§ DATA SUPPLIED:
*** Block opens ***

-- pv_equiv track=rewrite | github.com/HyunSong-Koh/test1 | hw2-6.py | pal_cnt
-- ===== SOURCE A (Python) =====
-- def pal_cnt(list):
--     cnt = 0
--     for str in list:    #리스트의 문자열 하나씩
--         pal_check = 0
--         for i in range(len(str)//2):
--             if str[i] == str[-(i+1)]:
--                 continue
--             else:
--                 pal_check += 1
--         if pal_check == 0:
--             cnt += 1
--         else:
--             continue
--     return cnt
-- ===== SOURCE B (Python) =====
-- def pal_cnt(list):
--     return sum(1 for s in list if s == s[::-1])
-- ===== Notes on version B (the rewrite author's own statement) =====
-- stated objective: idiomatic
-- what changed: Replaced the per-string half-length two-pointer mismatch counter with a whole-string reversal comparison (s == s[::-1]) inside a generator sum.
import Mathlib
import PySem

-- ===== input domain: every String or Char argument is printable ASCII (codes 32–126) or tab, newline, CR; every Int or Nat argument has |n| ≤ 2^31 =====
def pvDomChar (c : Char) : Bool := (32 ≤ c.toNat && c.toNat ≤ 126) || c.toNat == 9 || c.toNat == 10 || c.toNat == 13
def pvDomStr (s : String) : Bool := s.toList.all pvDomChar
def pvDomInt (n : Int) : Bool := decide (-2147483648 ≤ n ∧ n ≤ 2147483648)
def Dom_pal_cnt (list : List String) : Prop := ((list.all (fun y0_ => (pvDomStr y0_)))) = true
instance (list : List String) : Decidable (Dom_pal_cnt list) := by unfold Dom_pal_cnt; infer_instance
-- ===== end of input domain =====

-- B replaces the per-string half-length two-pointer mismatch loop by a reversal comparison (s == s[::-1]) in a generator sum; idiomatic, same cost.


-- ===== PORT A =====
def pal_cnt (list : List String) : Int :=
  list.foldl (fun cnt s =>
    let pal_check : Int :=
      (PySem.List.pyRange 0 (PySem.Int.floordiv (PySem.Str.len s) 2) 1).foldl
        (fun pc i =>
          if PySem.Str.pyGet? s i = PySem.Str.pyGet? s (-(i + 1)) then pc else pc + 1) 0
    if pal_check = 0 then cnt + 1 else cnt) 0

-- ===== PORT B =====
def pal_cnt_alt (list : List String) : Int :=
  (list.map (fun s =>
    if PySem.Str.slice? s none none (-1) = some s then (1 : Int) else 0)).sum

-- ===== PRECONDITION & SPEC =====
def Spec_pal_cnt (list : List String) (out : Int) : Prop := out = pal_cnt_alt list
instance (list : List String) (out : Int) : Decidable (Spec_pal_cnt list out) := by unfold Spec_pal_cnt; infer_instance

-- ===== CLAIM (what is proved, stated in full; the proofs are below) =====
def Claim_equal_pal_cnt : Prop := ∀ (list : List String), Dom_pal_cnt list → Spec_pal_cnt list (pal_cnt list)

-- ===== LEMMAS AND PROOFS =====

-- the half-range pairwise-index condition characterises "reverse equals self"
theorem pal_half_iff (cs : List Char) :
    (∀ i : Nat, i < cs.length / 2 → cs[i]? = cs[cs.length - (i+1)]?) ↔ cs.reverse = cs := by
  constructor
  · intro h
    apply List.ext_getElem?
    intro i
    by_cases hi : i < cs.length
    · rw [List.getElem?_reverse hi]
      by_cases h1 : i < cs.length / 2
      · have e : cs.length - 1 - i = cs.length - (i+1) := by omega
        rw [e]; exact (h i h1).symm
      · by_cases h2 : cs.length - 1 - i < cs.length / 2
        · have := h (cs.length - 1 - i) h2
          have e : cs.length - (cs.length - 1 - i + 1) = i := by omega
          rw [e] at this; exact this
        · have e : cs.length - 1 - i = i := by omega
          rw [e]
    · rw [List.getElem?_eq_none (by simpa using Nat.le_of_not_lt hi),
          List.getElem?_eq_none (Nat.le_of_not_lt hi)]
  · intro h i hi
    have hi' : i < cs.length := by omega
    have := List.getElem?_reverse (l := cs) hi'
    rw [h] at this
    have e : cs.length - (i+1) = cs.length - 1 - i := by omega
    rw [e]; exact this

-- the negative index -(k+1) of A reaches position length-(k+1)
theorem pal_pyGet_neg (s : String) (k : Nat) (hk : k < s.toList.length / 2) :
    PySem.Str.pyGet? s (-((k:Int) + 1)) = s.toList[s.toList.length - (k+1)]? := by
  have e : -((k:Int) + 1) = -(((k+1 : Nat)) : Int) := by push_cast; ring
  rw [e]
  simp only [PySem.Str.pyGet?, PySem.Chars.pyGet?]
  rw [PySem.List.pyGet?_neg_natCast _ (k+1) (by omega) (by omega)]

-- A's inner mismatch fold returns 0 exactly on the half-range condition
theorem pal_inner_iff (s : String) :
    ((PySem.List.pyRange 0 (PySem.Int.floordiv (PySem.Str.len s) 2) 1).foldl
        (fun pc i =>
          if PySem.Str.pyGet? s i = PySem.Str.pyGet? s (-(i + 1)) then pc else pc + 1) (0 : Int)) = 0
      ↔ ∀ k : Nat, k < s.toList.length / 2 → s.toList[k]? = s.toList[s.toList.length - (k+1)]? := by
  have hb : (fun (pc : Int) (i : Int) =>
          if PySem.Str.pyGet? s i = PySem.Str.pyGet? s (-(i + 1)) then pc else pc + 1)
      = (fun pc i => if ¬ (PySem.Str.pyGet? s i = PySem.Str.pyGet? s (-(i + 1))) then pc + 1 else pc) := by
    funext pc i
    by_cases h : PySem.Str.pyGet? s i = PySem.Str.pyGet? s (-(i + 1))
    · rw [if_pos h, if_neg (not_not_intro h)]
    · rw [if_neg h, if_pos h]
  rw [hb, PySem.List.foldl_ite_add_one]
  rw [PySem.Str.len_eq]
  rw [show ((2:Int) = ((2:Nat) : Int)) from rfl, PySem.Int.floordiv_natCast,
      PySem.List.pyRange_zero_natCast]
  simp only [List.countP_map, zero_add, Nat.cast_eq_zero, List.countP_eq_zero, List.mem_range,
    Function.comp, decide_not, Bool.not_eq_true', decide_eq_false_iff_not, Decidable.not_not]
  constructor
  · intro h k hk
    have := h k hk
    rw [PySem.Str.pyGet?_natCast, pal_pyGet_neg s k hk] at this
    exact this
  · intro h k hk
    rw [PySem.Str.pyGet?_natCast, pal_pyGet_neg s k hk]
    exact h k hk

-- B's comparison with the reversed slice is the same test
theorem pal_alt_test (s : String) :
    (PySem.Str.slice? s none none (-1) = some s) ↔ s.toList.reverse = s.toList := by
  rw [PySem.Str.slice?_none_none_neg_one]
  simp only [Option.some.injEq]
  constructor
  · intro h
    have := congrArg String.toList h
    simpa using this
  · intro h
    have : String.ofList s.toList.reverse = String.ofList s.toList := by rw [h]
    simpa using this

theorem pal_cnt_spec : Claim_equal_pal_cnt := by
  intro list _
  unfold Spec_pal_cnt pal_cnt pal_cnt_alt
  rw [PySem.List.foldl_ite_add_one
    (p := fun s => ((PySem.List.pyRange 0 (PySem.Int.floordiv (PySem.Str.len s) 2) 1).foldl
        (fun pc i =>
          if PySem.Str.pyGet? s i = PySem.Str.pyGet? s (-(i + 1)) then pc else pc + 1) (0 : Int)) = 0)]
  have hB : (fun s => if PySem.Str.slice? s none none (-1) = some s then (1 : Int) else 0)
      = (fun s => if (decide (PySem.Str.slice? s none none (-1) = some s)) = true then (1 : Int) else 0) := by
    funext s; simp
  rw [hB, PySem.List.sum_map_ite_one_zero]
  rw [zero_add]
  congr 1
  apply List.countP_congr
  intro s _
  simp only [decide_eq_true_eq]
  rw [pal_inner_iff, pal_alt_test, pal_half_iff]
-- pv_equiv track=rewrite | github.com/joe-rac/shopify | neaf_vendor_utils.py | buildLastOrderDateVendorsMap
-- ===== SOURCE A (Python) =====
-- def buildLastOrderDateVendorsMap(vendor_last_order_date_map):
--     lo_map = {}
--     for company,lod in vendor_last_order_date_map.items():
--         companies = lo_map.get(lod,[])
--         if not companies:
--             lo_map[lod] = companies
--         companies.append(company)
--
--     last_order_date_vendors_map = {}
--     keys = sorted(lo_map.keys())
--     for key in keys:
--         last_order_date_vendors_map[key] = lo_map[key]
--     return last_order_date_vendors_map
-- ===== SOURCE B (Python) =====
-- def buildLastOrderDateVendorsMap(vendor_last_order_date_map):
--     items = vendor_last_order_date_map.items()
--     dates = sorted({lod for _, lod in items})
--     return {d: [c for c, lod in items if lod == d] for d in dates}
-- ===== Notes on version B (the rewrite author's own statement) =====
-- stated objective: simpler
-- what changed: Instead of bucketing companies into a dict in one pass and then copying buckets out in sorted-key order, B collects the distinct dates as a set, sorts them, and builds the result with one dict comprehension that filters the items per date.
import Mathlib
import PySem

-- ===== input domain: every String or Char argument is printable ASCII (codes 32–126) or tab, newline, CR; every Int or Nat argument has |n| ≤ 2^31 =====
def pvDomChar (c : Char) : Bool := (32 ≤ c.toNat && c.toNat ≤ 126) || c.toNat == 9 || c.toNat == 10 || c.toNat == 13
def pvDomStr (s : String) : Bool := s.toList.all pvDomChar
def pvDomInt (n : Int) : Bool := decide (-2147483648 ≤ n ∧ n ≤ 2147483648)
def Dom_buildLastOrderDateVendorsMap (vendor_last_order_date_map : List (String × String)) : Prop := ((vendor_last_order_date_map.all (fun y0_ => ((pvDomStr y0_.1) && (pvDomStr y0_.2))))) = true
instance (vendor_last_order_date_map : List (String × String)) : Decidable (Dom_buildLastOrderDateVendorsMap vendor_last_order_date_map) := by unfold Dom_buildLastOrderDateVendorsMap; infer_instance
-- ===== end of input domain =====

-- B replaces A's bucket-into-dict-then-copy-in-sorted-key-order with sorting the set of
-- distinct dates and building the result by filtering the items per date (simpler
-- decomposition; not claimed faster).


-- ===== PORT A =====
-- A's first loop. The aliasing in `companies = lo_map.get(lod, []); if not companies:
-- lo_map[lod] = companies; companies.append(company)` nets out to storing, under `lod`,
-- the fetched list extended by `company` — which is what this functional step does.
def pvLoMap (vendor_last_order_date_map : List (String × String)) :
    PySem.Dict String (List String) :=
  vendor_last_order_date_map.foldl
    (fun lo_map p => lo_map.insert p.2 (lo_map.getD p.2 [] ++ [p.1])) PySem.Dict.empty

def buildLastOrderDateVendorsMap (vendor_last_order_date_map : List (String × String)) :
    List (String × List String) :=
  let lo_map := pvLoMap vendor_last_order_date_map
  let keys := PySem.List.sorted lo_map.keys id
  (keys.foldl (fun d key => d.insert key (lo_map.getD key [])) PySem.Dict.empty).items

-- ===== PORT B =====
def buildLastOrderDateVendorsMap_alt (vendor_last_order_date_map : List (String × String)) :
    List (String × List String) :=
  let dates := PySem.List.sorted
    (PySem.Set.ofList (vendor_last_order_date_map.map Prod.snd)) id
  dates.map (fun d =>
    (d, (vendor_last_order_date_map.filter (fun p => p.2 == d)).map Prod.fst))

-- ===== PRECONDITION & SPEC =====
def Spec_buildLastOrderDateVendorsMap (vendor_last_order_date_map : List (String × String)) (out : List (String × List String)) : Prop := out = buildLastOrderDateVendorsMap_alt vendor_last_order_date_map
instance (vendor_last_order_date_map : List (String × String)) (out : List (String × List String)) : Decidable (Spec_buildLastOrderDateVendorsMap vendor_last_order_date_map out) := by unfold Spec_buildLastOrderDateVendorsMap; infer_instance

-- ===== CLAIM (what is proved, stated in full; the proofs are below) =====
def Claim_equal_buildLastOrderDateVendorsMap : Prop := ∀ (vendor_last_order_date_map : List (String × String)), Dom_buildLastOrderDateVendorsMap vendor_last_order_date_map → Spec_buildLastOrderDateVendorsMap vendor_last_order_date_map (buildLastOrderDateVendorsMap vendor_last_order_date_map)

-- ===== LEMMAS AND PROOFS =====

-- first-match lookup in an association list keyed by its own first components
theorem pv_find_map_keyed (K : List String) (val : String → List String) (k : String) :
    List.find? (fun p => p.1 == k) (K.map (fun d => (d, val d)))
      = if k ∈ K then some (k, val k) else none := by
  induction K with
  | nil => simp
  | cons d K ih =>
    by_cases h : d = k
    · subst h; simp
    · simp [ih, h, Ne.symm h]

-- the dict built by A's first loop, characterised: its keys are the distinct dates in
-- first-occurrence order, each value the companies with that date in input order
theorem pv_loMap_items (m : List (String × String)) :
    (pvLoMap m).items
      = (PySem.Set.ofList (m.map Prod.snd)).map
          (fun d => (d, (m.filter (fun p => p.2 == d)).map Prod.fst)) := by
  induction m using List.reverseRecOn with
  | nil => rfl
  | append_singleton xs p ih =>
    have hget : ∀ k, (pvLoMap xs).getD k []
        = (xs.filter (fun q => q.2 == k)).map Prod.fst := by
      intro k
      simp only [PySem.Dict.getD, PySem.Dict.get?, ih, pv_find_map_keyed]
      by_cases hk : k ∈ PySem.Set.ofList (xs.map Prod.snd)
      · simp [hk]
      · have hf : ∀ q ∈ xs, ¬ ((q.2 == k) = true) := by
          intro q hq hqk
          exact hk ((PySem.Set.mem_ofList _ _).2
            (List.mem_map.2 ⟨q, hq, by simpa using hqk⟩))
        simp [hk, List.filter_eq_nil_iff.2 hf]
    have hcont : (pvLoMap xs).contains p.2
        = decide (p.2 ∈ PySem.Set.ofList (xs.map Prod.snd)) := by
      simp [PySem.Dict.contains, ih, List.any_eq, decide_eq_decide]
    have hstep : pvLoMap (xs ++ [p])
        = (pvLoMap xs).insert p.2 ((pvLoMap xs).getD p.2 [] ++ [p.1]) := by
      simp [pvLoMap, List.foldl_append]
    have hsets : PySem.Set.ofList ((xs ++ [p]).map Prod.snd)
        = PySem.Set.add (PySem.Set.ofList (xs.map Prod.snd)) p.2 := by
      simp [PySem.Set.ofList, List.foldl_append]
    by_cases hp : p.2 ∈ PySem.Set.ofList (xs.map Prod.snd)
    · have hadd : PySem.Set.add (PySem.Set.ofList (xs.map Prod.snd)) p.2
          = PySem.Set.ofList (xs.map Prod.snd) := by
        simp [PySem.Set.add, hp]
      rw [hstep, hsets, hadd]
      simp only [PySem.Dict.insert, hcont, hp, decide_true, ih, hget, List.map_map]
      refine List.map_congr_left (fun d hd => ?_)
      by_cases hdp : d = p.2
      · subst hdp; simp [List.filter_append]
      · have h2 : (p.2 == d) = false := by
          simp only [beq_eq_false_iff_ne, ne_eq]
          exact fun h => hdp h.symm
        simp [Function.comp, hdp, List.filter_append, h2]
    · have hfilt : xs.filter (fun q => q.2 == p.2) = [] :=
        List.filter_eq_nil_iff.2 (fun q hq hqk =>
          hp ((PySem.Set.mem_ofList _ _).2
            (List.mem_map.2 ⟨q, hq, by simpa using hqk⟩)))
      have hadd : PySem.Set.add (PySem.Set.ofList (xs.map Prod.snd)) p.2
          = PySem.Set.ofList (xs.map Prod.snd) ++ [p.2] := by
        simp only [PySem.Set.add]
        rw [if_neg (by simpa using hp)]
      have hc : (pvLoMap xs).contains p.2 = false := by
        rw [hcont]; simpa using hp
      rw [hstep, hsets, hadd]
      simp only [PySem.Dict.insert, hc, Bool.false_eq_true, if_false, hget, hfilt, ih,
        List.map_append, List.map_nil, List.nil_append]
      congr 1
      · refine List.map_congr_left (fun d hd => ?_)
        have hdp : p.2 ≠ d := fun h => hp (h ▸ hd)
        have h2 : (p.2 == d) = false := by
          simp only [beq_eq_false_iff_ne, ne_eq]; exact hdp
        simp [List.filter_append, h2]
      · simp [List.filter_append, hfilt]

theorem pv_loMap_getD (m : List (String × String)) (k : String) :
    (pvLoMap m).getD k [] = (m.filter (fun q => q.2 == k)).map Prod.fst := by
  simp only [PySem.Dict.getD, PySem.Dict.get?, pv_loMap_items, pv_find_map_keyed]
  by_cases hk : k ∈ PySem.Set.ofList (m.map Prod.snd)
  · simp [hk]
  · have hf : ∀ q ∈ m, ¬ ((q.2 == k) = true) := fun q hq hqk =>
      hk ((PySem.Set.mem_ofList _ _).2
        (List.mem_map.2 ⟨q, hq, by simpa using hqk⟩))
    simp [hk, List.filter_eq_nil_iff.2 hf]

-- A's second loop: inserting pairwise-distinct fresh keys into a dict just appends them
theorem pv_foldl_insert_fresh (ks : List String) (f : String → List String)
    (d : PySem.Dict String (List String)) (hnd : ks.Nodup)
    (h : ∀ k ∈ ks, d.contains k = false) :
    (ks.foldl (fun d k => d.insert k (f k)) d).items
      = d.items ++ ks.map (fun k => (k, f k)) := by
  induction ks generalizing d with
  | nil => simp
  | cons k ks ih =>
    have hk : d.contains k = false := h k (by simp)
    have hins : (d.insert k (f k)).items = d.items ++ [(k, f k)] := by
      simp [PySem.Dict.insert, hk]
    have hcont : ∀ k' ∈ ks, (d.insert k (f k)).contains k' = false := by
      intro k' hk'
      have hne : (k == k') = false := by
        simp only [beq_eq_false_iff_ne, ne_eq]
        rintro rfl; exact (List.nodup_cons.1 hnd).1 hk'
      have := h k' (List.mem_cons_of_mem _ hk')
      simp only [PySem.Dict.contains, hins, List.any_append, List.any_cons,
        List.any_nil, Bool.or_false] at *
      simp [this, hne]
    simpa [hins] using ih (List.nodup_cons.1 hnd).2 (d := d.insert k (f k)) hcont

theorem buildLastOrderDateVendorsMap_eq (m : List (String × String)) :
    buildLastOrderDateVendorsMap m = buildLastOrderDateVendorsMap_alt m := by
  have hkeys : (pvLoMap m).keys = PySem.Set.ofList (m.map Prod.snd) := by
    simp [PySem.Dict.keys, pv_loMap_items, List.map_map, Function.comp_def]
  have hnd : (PySem.List.sorted (PySem.Set.ofList (m.map Prod.snd)) id).Nodup :=
    (PySem.List.sorted_perm _ id false).nodup_iff.2 (PySem.Set.nodup_ofList _)
  have hfresh := pv_foldl_insert_fresh
      (PySem.List.sorted (PySem.Set.ofList (m.map Prod.snd)) id)
      (fun k => (pvLoMap m).getD k []) PySem.Dict.empty hnd
      (fun k _ => by simp [PySem.Dict.contains, PySem.Dict.empty])
  simp only [buildLastOrderDateVendorsMap, buildLastOrderDateVendorsMap_alt, hkeys]
  rw [hfresh]
  simp only [PySem.Dict.empty, List.nil_append]
  exact List.map_congr_left fun k hk => by rw [pv_loMap_getD]

-- ===== VERDICT (by name: the statement is the Claim_ definition above) =====
theorem buildLastOrderDateVendorsMap_spec : Claim_equal_buildLastOrderDateVendorsMap := by
  intro m _
  exact buildLastOrderDateVendorsMap_eq m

*** Block closes ***

§ TASK DIRECTIONS: Set down exactly, and only, the lines of the data above from the line containing "pv_loMap_items, List.map_map, Function.comp_def]" through the last one.

§ FINAL ANSWER:
    simp [PySem.Dict.keys, pv_loMap_items, List.map_map, Function.comp_def]
  have hnd : (PySem.List.sorted (PySem.Set.ofList (m.map Prod.snd)) id).Nodup :=
    (PySem.List.sorted_perm _ id false).nodup_iff.2 (PySem.Set.nodup_ofList _)
  have hfresh := pv_foldl_insert_fresh
      (PySem.List.sorted (PySem.Set.ofList (m.map Prod.snd)) id)
      (fun k => (pvLoMap m).getD k []) PySem.Dict.empty hnd
      (fun k _ => by simp [PySem.Dict.contains, PySem.Dict.empty])
  simp only [buildLastOrderDateVendorsMap, buildLastOrderDateVendorsMap_alt, hkeys]
  rw [hfresh]
  simp only [PySem.Dict.empty, List.nil_append]
  exact List.map_congr_left fun k hk => by rw [pv_loMap_getD]

-- ===== VERDICT (by name: the statement is the Claim_ definition above) =====
theorem buildLastOrderDateVendorsMap_spec : Claim_equal_buildLastOrderDateVendorsMap := by
  intro m _
  exact buildLastOrderDateVendorsMap_eq m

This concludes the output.